WHAT TO PRODUCE: Which lines mention "rewrite"? Show each one from the listing.
★ ★ ★ ★ ★
-- pv_equiv track=rewrite | github.com/kergene/advent-code | 2015/code_day_17.py | count_min_sums
-- ===== SOURCE A (Python) =====
-- from math import prod
-- from itertools import product
--
-- def count_min_sums(data):
--     target = 150
--     min_containers = len(data)
--     for i in product((0,1), repeat=len(data)):
--         if sum(prod(j) for j in zip(i, data)) == target:
--             min_containers = min(min_containers, sum(i))
--     counter = 0
--     for binary in product((0,1), repeat=len(data)):
--         if sum(binary) == min_containers:
--             if sum(prod(j) for j in zip(binary, data)) == target:
--                 counter += 1
--     return counter
-- ===== SOURCE B (Python) =====
-- def count_min_sums(data):
--     target = 150
--     # DP over states (containers used, sum): ways[(k, s)] = number of subsets
--     # of the items seen so far having size k and sum s.
--     ways = {(0, 0): 1}
--     for x in data:
--         nxt = dict(ways)
--         for (k, s), w in ways.items():
--             key = (k + 1, s + x)
--             nxt[key] = nxt.get(key, 0) + w
--         ways = nxt
--     best = None
--     for (k, s) in ways:
--         if s == target and (best is None or k < best):
--             best = k
--     return ways[(best, target)] if best is not None else 0
-- ===== Notes on version B (the rewrite author's own statement) =====
-- stated objective: alternative
-- what changed: Replaces the double enumeration of all 2^n binary tuples with a single subset-sum dynamic program over a dict of (containers-used, sum) states, then reads the minimal container count and its multiplicity from the state table (much faster when subset sums collide, e.g. bounded values; same worst case on adversarial random ints).
import Mathlib
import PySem

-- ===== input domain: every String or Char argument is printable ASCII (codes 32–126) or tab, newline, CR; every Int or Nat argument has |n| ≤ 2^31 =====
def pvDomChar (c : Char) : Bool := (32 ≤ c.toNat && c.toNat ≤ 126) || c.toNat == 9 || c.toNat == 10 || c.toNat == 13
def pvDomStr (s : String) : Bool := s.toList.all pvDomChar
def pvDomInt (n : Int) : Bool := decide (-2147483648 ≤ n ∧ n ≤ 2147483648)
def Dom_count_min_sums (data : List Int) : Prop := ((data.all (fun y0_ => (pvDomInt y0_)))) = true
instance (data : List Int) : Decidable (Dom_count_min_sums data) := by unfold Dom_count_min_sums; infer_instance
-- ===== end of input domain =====

-- B replaces A's double 2^n enumeration of binary tuples by a subset-sum dynamic program over
-- a dict of (containers-used, sum) states; the return values are proved equal on all inputs.

-- ===== PORT A =====
-- itertools.product((0,1), repeat=n), in CPython's order (leftmost coordinate varies slowest)
def prod01 : Nat → List (List Int)
  | 0 => [[]]
  | n + 1 => (prod01 n).map (fun t => (0 : Int) :: t) ++ (prod01 n).map (fun t => (1 : Int) :: t)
★ ★ ★ ★ ★
RESPONSE AREA:
-- pv_equiv track=rewrite | github.com/kergene/advent-code | 2015/code_day_17.py | count_min_sums
-- ===== Notes on version B (the rewrite author's own statement) =====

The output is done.